Date: 2013-07-06 11:01 am (UTC)
From: [identity profile] padf00t.livejournal.com
Loved this and these descriptions in particular
it was the kind of place where people came to get drunk and then stab someone.
“That last stripper looked like a vampire. I think I’ll write a short story about her tonight.”

That was the oddest euphemism for masturbation that I’ve ever heard.
- awesome.

While it's a different situation w/me, I've lived with things I couldn't talk to people irl about too. I've never spoken to "Friends" I've had irl about my depression or my home life as a child because they just don't understand mental health issues or what it's like to not have a "normal" childhood.

Date: 2013-07-09 06:00 pm (UTC)
From: [identity profile] oxymoron67.livejournal.com
I will say this about my group of college friends: we ALL were from wildly dysfunctional environments.

Crazy family? My friends had no issue with that.

Being gay? Over time, it didn't matter.

Date: 2013-07-06 07:21 pm (UTC)
From: [identity profile] kajel.livejournal.com
I wonder is your friends knew what the atmospheres of the places were before they went. It seems that secrets can do that pretty often. I enjoyed reading this.

Date: 2013-07-09 06:01 pm (UTC)
From: [identity profile] oxymoron67.livejournal.com
I don't think they noticed that much.
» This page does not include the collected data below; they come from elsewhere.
-- pv_equiv track=rewrite | github.com/vickz86/pythonFunction | E_listPython.py | SeparateListAtEmptyLines
-- ===== SOURCE A (Python) =====
-- def SeparateListAtEmptyLines(theList: list) -> list:
--     """Separate the list at empty elements in the list, return a list of lists"""
--     # Declare the return list
--     returnList: list = []
--
--     # Create the temp list
--     tempList: list = []
--
--     for nb, element in enumerate(theList):
--         # Check if empty
--         if element == "":
--             if tempList:  # Only append non-empty tempList
--                 returnList.append(tempList)
--             tempList = []  # Reset tempList for the next sublist
--         else:
--             # If element is not empty, append to tempList
--             tempList.append(element)
--
--     # Add any remaining elements in tempList to returnList
--     if tempList:
--         returnList.append(tempList)
--
--     return returnList
-- ===== SOURCE B (Python) =====
-- def SeparateListAtEmptyLines(theList: list) -> list:
--     """Separate the list at empty elements in the list, return a list of lists"""
--     result = []
--     n = len(theList)
--     i = 0
--     while i < n:
--         if theList[i] == "":
--             i += 1
--         else:
--             j = i
--             while j < n and theList[j] != "":
--                 j += 1
--             result.append(theList[i:j])
--             i = j
--     return result
-- ===== Notes on version B (the rewrite author's own statement) =====
-- stated objective: alternative
-- what changed: Replaces A's element-by-element pass with a tempList accumulator and a post-loop flush by an index scanner: skip separators, find the end of each non-empty run by index, and slice the whole run out at once; no temp accumulator and no trailing special case.
import Mathlib
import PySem

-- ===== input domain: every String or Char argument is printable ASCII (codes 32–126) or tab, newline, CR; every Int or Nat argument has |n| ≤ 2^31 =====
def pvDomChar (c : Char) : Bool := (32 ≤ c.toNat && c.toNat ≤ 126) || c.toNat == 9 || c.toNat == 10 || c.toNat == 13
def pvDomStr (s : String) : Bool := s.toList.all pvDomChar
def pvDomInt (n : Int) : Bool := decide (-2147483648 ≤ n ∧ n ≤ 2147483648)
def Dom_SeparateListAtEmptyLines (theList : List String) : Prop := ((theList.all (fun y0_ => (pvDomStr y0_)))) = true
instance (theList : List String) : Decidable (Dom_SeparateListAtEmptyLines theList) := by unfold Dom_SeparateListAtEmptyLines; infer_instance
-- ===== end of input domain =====

-- B replaces A's element-by-element pass (tempList accumulator + post-loop flush) by an
-- index scanner: skip separators, find each non-empty run's end, slice the run out at once.

-- ===== PORT A =====
-- the loop body: if element == "": (flush non-empty tempList, reset) else: append to tempList
def pvStepA (st : List (List String) × List String) (p : Int × String) :
    List (List String) × List String :=
  if p.2 == "" then
    ((if st.2.isEmpty then st.1 else st.1 ++ [st.2]), ([] : List String))
  else
    (st.1, st.2 ++ [p.2])

-- for nb, element in enumerate(theList): …; then the trailing flush of tempList
def SeparateListAtEmptyLines (theList : List String) : List (List String) :=
  let st := (PySem.List.enumerate theList 0).foldl pvStepA ([], [])
  if st.2.isEmpty then st.1 else st.1 ++ [st.2]

-- ===== PORT B =====
-- inner while: j = i; while j < n and theList[j] != "": j += 1
-- (fuel n - j makes the loop structurally total; 'fuel > 0' is exactly 'j < n')
def pvRunEndAux (l : List String) : Nat → Nat → Nat
  | 0, j => j
  | fuel + 1, j =>
    if ¬ (PySem.List.pyGetD l (j : Int) "" == "") then pvRunEndAux l fuel (j + 1)
    else j

def pvRunEnd (l : List String) (n j : Nat) : Nat := pvRunEndAux l (n - j) j

-- outer while: skip a separator, or append theList[i:j] and jump to j
-- (fuel n suffices: i strictly increases every iteration; the real guard 'i < n' stays)
def pvAltLoop (l : List String) (n : Nat) : Nat → Nat → List (List String) → List (List String)
  | 0, _, res => res
  | fuel + 1, i, res =>
    if i < n then
      if PySem.List.pyGetD l (i : Int) "" == "" then pvAltLoop l n fuel (i + 1) res
      else
        pvAltLoop l n fuel (pvRunEnd l n i)
          (res ++ [PySem.List.slice l (some (i : Int)) (some ((pvRunEnd l n i : Nat) : Int))])
    else res

def SeparateListAtEmptyLines_alt (theList : List String) : List (List String) :=
  pvAltLoop theList theList.length theList.length 0 []

-- ===== PRECONDITION & SPEC =====
def Spec_SeparateListAtEmptyLines (theList : List String) (out : List (List String)) : Prop := out = SeparateListAtEmptyLines_alt theList
instance (theList : List String) (out : List (List String)) : Decidable (Spec_SeparateListAtEmptyLines theList out) := by unfold Spec_SeparateListAtEmptyLines; infer_instance

-- ===== CLAIM (what is proved, stated in full; the proofs are below) =====
def Claim_equal_SeparateListAtEmptyLines : Prop := ∀ (theList : List String), Dom_SeparateListAtEmptyLines theList → Spec_SeparateListAtEmptyLines theList (SeparateListAtEmptyLines theList)

-- ===== LEMMAS AND PROOFS =====

-- reference semantics: A's fold restated as a recursion with a pending run t
def pvGo : List String → List String → List (List String)
  | t, [] => if t.isEmpty then [] else [t]
  | t, x :: xs =>
      if x = "" then (if t.isEmpty then pvGo [] xs else t :: pvGo [] xs)
      else pvGo (t ++ [x]) xs

theorem pvA_eq_go (l : List String) : ∀ (s : Int) (r : List (List String)) (t : List String),
    (let st := (PySem.List.enumerate l s).foldl pvStepA (r, t)
     if st.2.isEmpty then st.1 else st.1 ++ [st.2]) = r ++ pvGo t l := by
  induction l with
  | nil =>
    intro s r t
    simp only [PySem.List.enumerate_nil, List.foldl_nil, pvGo]
    by_cases h : t.isEmpty <;> simp [h]
  | cons x xs ih =>
    intro s r t
    simp only [PySem.List.enumerate_cons, List.foldl_cons]
    by_cases hx : x = ""
    · subst hx
      by_cases ht : t.isEmpty
      · have hstep : pvStepA (r, t) (s, "") = (r, ([] : List String)) := by
          have : t = [] := by simpa using ht
          simp [pvStepA, this]
        rw [hstep, ih (s + 1) r []]
        simp [pvGo, ht]
      · have hstep : pvStepA (r, t) (s, "") = (r ++ [t], ([] : List String)) := by
          simp [pvStepA, ht]
        rw [hstep, ih (s + 1) (r ++ [t]) []]
        simp [pvGo, ht]
    · have hstep : pvStepA (r, t) (s, x) = (r, t ++ [x]) := by
        simp [pvStepA, hx]
      rw [hstep, ih (s + 1) r (t ++ [x])]
      simp [pvGo, hx]

theorem pvRunEndAux_ge (l : List String) : ∀ (fuel j : Nat), j ≤ pvRunEndAux l fuel j := by
  intro fuel
  induction fuel with
  | zero => intro j; simp [pvRunEndAux]
  | succ fuel ih =>
    intro j
    rw [pvRunEndAux]
    split
    · exact Nat.le_trans (by omega) (ih (j + 1))
    · omega

theorem pvRunEndAux_le (l : List String) : ∀ (fuel j : Nat), pvRunEndAux l fuel j ≤ j + fuel := by
  intro fuel
  induction fuel with
  | zero => intro j; simp [pvRunEndAux]
  | succ fuel ih =>
    intro j
    rw [pvRunEndAux]
    split
    · exact Nat.le_trans (ih (j + 1)) (by omega)
    · omega

theorem pvRunEnd_step (l : List String) (n i : Nat) (hlt : i < n)
    (hx : ¬ (PySem.List.pyGetD l (i : Int) "" == "")) :
    pvRunEnd l n i = pvRunEnd l n (i + 1) := by
  unfold pvRunEnd
  have he : n - i = (n - (i + 1)) + 1 := by omega
  rw [he, pvRunEndAux, if_pos hx]

theorem pvRunEnd_stop (l : List String) (n i : Nat)
    (h : n ≤ i ∨ (PySem.List.pyGetD l (i : Int) "" == "")) :
    pvRunEnd l n i = i := by
  unfold pvRunEnd
  rcases h with h | h
  · rw [show n - i = 0 by omega, pvRunEndAux]
  · cases hni : n - i with
    | zero => rw [pvRunEndAux]
    | succ k => rw [pvRunEndAux, if_neg (by simpa using h)]

theorem pvRunEnd_ge (l : List String) (n i : Nat) : i ≤ pvRunEnd l n i :=
  pvRunEndAux_ge l (n - i) i

theorem pvRunEnd_le (l : List String) (n i : Nat) (h : i ≤ n) : pvRunEnd l n i ≤ n := by
  have := pvRunEndAux_le l (n - i) i
  unfold pvRunEnd
  omega

theorem pvGetD_eq (l : List String) (i : Nat) (hil : i < l.length) :
    PySem.List.pyGetD l (i : Int) "" = l[i] := by
  simp [PySem.List.pyGetD_natCast, List.getD_eq_getElem?_getD, List.getElem?_eq_getElem hil]

-- with a nonempty pending run, pvGo splits off exactly the run ending at pvRunEnd
theorem pvGo_run (l : List String) (n : Nat) (hn : n = l.length) :
    ∀ (fuel i : Nat) (t : List String), i ≤ n → n - i ≤ fuel → ¬ t.isEmpty →
    pvGo t (l.drop i) =
      (t ++ (l.drop i).take (pvRunEnd l n i - i)) :: pvGo [] (l.drop (pvRunEnd l n i)) := by
  intro fuel
  induction fuel with
  | zero =>
    intro i t hi hf ht
    have hin : i = n := by omega
    have hd : l.drop i = [] := List.drop_eq_nil_of_le (by omega)
    have hre : pvRunEnd l n i = i := pvRunEnd_stop l n i (Or.inl (by omega))
    rw [hre]
    simp [hd, pvGo, ht]
  | succ fuel ih =>
    intro i t hi hf ht
    rcases Nat.lt_or_ge i n with hlt | hge
    · have hil : i < l.length := by omega
      have hdrop : l.drop i = l[i] :: l.drop (i + 1) := (List.getElem_cons_drop hil).symm
      by_cases hx : PySem.List.pyGetD l (i : Int) "" == ""
      · -- separator at i: the run is empty, pvRunEnd stops at i
        have hxe : l[i] = "" := by simpa [pvGetD_eq l i hil] using hx
        have hre : pvRunEnd l n i = i := pvRunEnd_stop l n i (Or.inr hx)
        rw [hre]
        simp only [Nat.sub_self, List.take_zero, List.append_nil]
        conv_lhs => rw [hdrop]
        conv_rhs => rw [hdrop]
        simp [pvGo, hxe, ht]
      · -- run continues through i
        have hxe : ¬ l[i] = "" := by
          intro hh; apply hx; simp [pvGetD_eq l i hil, hh]
        have hre : pvRunEnd l n i = pvRunEnd l n (i + 1) := pvRunEnd_step l n i hlt hx
        have hge1 : i + 1 ≤ pvRunEnd l n (i + 1) := pvRunEnd_ge l n (i + 1)
        rw [hdrop]
        simp only [pvGo, if_neg hxe]
        rw [ih (i + 1) (t ++ [l[i]]) (by omega) (by omega) (by simp), hre]
        have htake : (l[i] :: l.drop (i + 1)).take (pvRunEnd l n (i + 1) - i)
            = l[i] :: (l.drop (i + 1)).take (pvRunEnd l n (i + 1) - (i + 1)) := by
          rw [show pvRunEnd l n (i + 1) - i = (pvRunEnd l n (i + 1) - (i + 1)) + 1 by omega,
            List.take_succ_cons]
        rw [htake]
        simp
    · have hin : i = n := by omega
      have hd : l.drop i = [] := List.drop_eq_nil_of_le (by omega)
      have hre : pvRunEnd l n i = i := pvRunEnd_stop l n i (Or.inl (by omega))
      rw [hre]
      simp [hd, pvGo, ht]

theorem pvLoop_eq_go (l : List String) (n : Nat) (hn : n = l.length) :
    ∀ (fuel i : Nat) (res : List (List String)), i ≤ n → n - i ≤ fuel →
    pvAltLoop l n fuel i res = res ++ pvGo [] (l.drop i) := by
  intro fuel
  induction fuel with
  | zero =>
    intro i res hi hf
    have hd : l.drop i = [] := List.drop_eq_nil_of_le (by omega)
    rw [pvAltLoop]
    simp [hd, pvGo]
  | succ fuel ih =>
    intro i res hi hf
    rcases Nat.lt_or_ge i n with hlt | hge
    · have hil : i < l.length := by omega
      have hdrop : l.drop i = l[i] :: l.drop (i + 1) := (List.getElem_cons_drop hil).symm
      rw [pvAltLoop, if_pos hlt]
      by_cases hx : PySem.List.pyGetD l (i : Int) "" == ""
      · have hxe : l[i] = "" := by simpa [pvGetD_eq l i hil] using hx
        rw [if_pos hx, ih (i + 1) res (by omega) (by omega), hdrop]
        simp [pvGo, hxe]
      · have hxe : ¬ l[i] = "" := by
          intro hh; apply hx; simp [pvGetD_eq l i hil, hh]
        have hre : pvRunEnd l n i = pvRunEnd l n (i + 1) := pvRunEnd_step l n i hlt hx
        have hge1 : i + 1 ≤ pvRunEnd l n (i + 1) := pvRunEnd_ge l n (i + 1)
        have hle : pvRunEnd l n i ≤ n := pvRunEnd_le l n i (by omega)
        rw [if_neg hx, ih (pvRunEnd l n i) _ (by omega) (by omega)]
        have hslice : PySem.List.slice l (some (i : Int)) (some ((pvRunEnd l n i : Nat) : Int))
            = (l.drop i).take (pvRunEnd l n i - i) := PySem.List.slice_natCast l i (pvRunEnd l n i)
        have hrun : pvGo [] (l.drop i)
            = (([] : List String) ++ (l.drop i).take (pvRunEnd l n i - i))
              :: pvGo [] (l.drop (pvRunEnd l n i)) := by
          conv_lhs => rw [hdrop]
          simp only [pvGo, if_neg hxe, List.nil_append]
          rw [pvGo_run l n hn n (i + 1) [l[i]] (by omega) (by omega) (by simp), ← hre]
          have htake : (l.drop i).take (pvRunEnd l n i - i)
              = l[i] :: (l.drop (i + 1)).take (pvRunEnd l n i - (i + 1)) := by
            rw [hdrop, show pvRunEnd l n i - i = (pvRunEnd l n i - (i + 1)) + 1 by
              rw [hre]; omega, List.take_succ_cons]
          rw [htake]
          simp [hre]
        rw [hslice, hrun]
        simp
    · rw [pvAltLoop, if_neg (by omega)]
      have hd : l.drop i = [] := List.drop_eq_nil_of_le (by omega)
      simp [hd, pvGo]

-- ===== VERDICT (by name: the statement is the Claim_ definition above) =====
theorem SeparateListAtEmptyLines_spec : Claim_equal_SeparateListAtEmptyLines := by
  intro l _
  unfold Spec_SeparateListAtEmptyLines SeparateListAtEmptyLines SeparateListAtEmptyLines_alt
  rw [pvLoop_eq_go l l.length rfl l.length 0 [] (by omega) (by omega)]
  simpa using pvA_eq_go l 0 [] []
We went to the clubs in a geographic progression, from closest to further away.

And thank you for reading and enjoying.

Date: 2013-07-07 01:44 pm (UTC)
From: [identity profile] cheshire23.livejournal.com
This does seem like an anthropologist's report, and totally in a good way. I appreciate the perspective. :)

Date: 2013-07-09 06:02 pm (UTC)
From: [identity profile] oxymoron67.livejournal.com
Thank you.

It's funny. This is not what I set out to write, but then I went in this direction and it worked.

Date: 2013-07-09 04:02 am (UTC)
From: [identity profile] majesticarky.livejournal.com
No plans... ever??? What about gay strip clubs?!

Date: 2013-07-09 05:57 pm (UTC)
From: [identity profile] oxymoron67.livejournal.com
Nah. Not interested anymore.

Honestly, those places seem to be such a combination of sleaze and desperation that I just want to avoid them.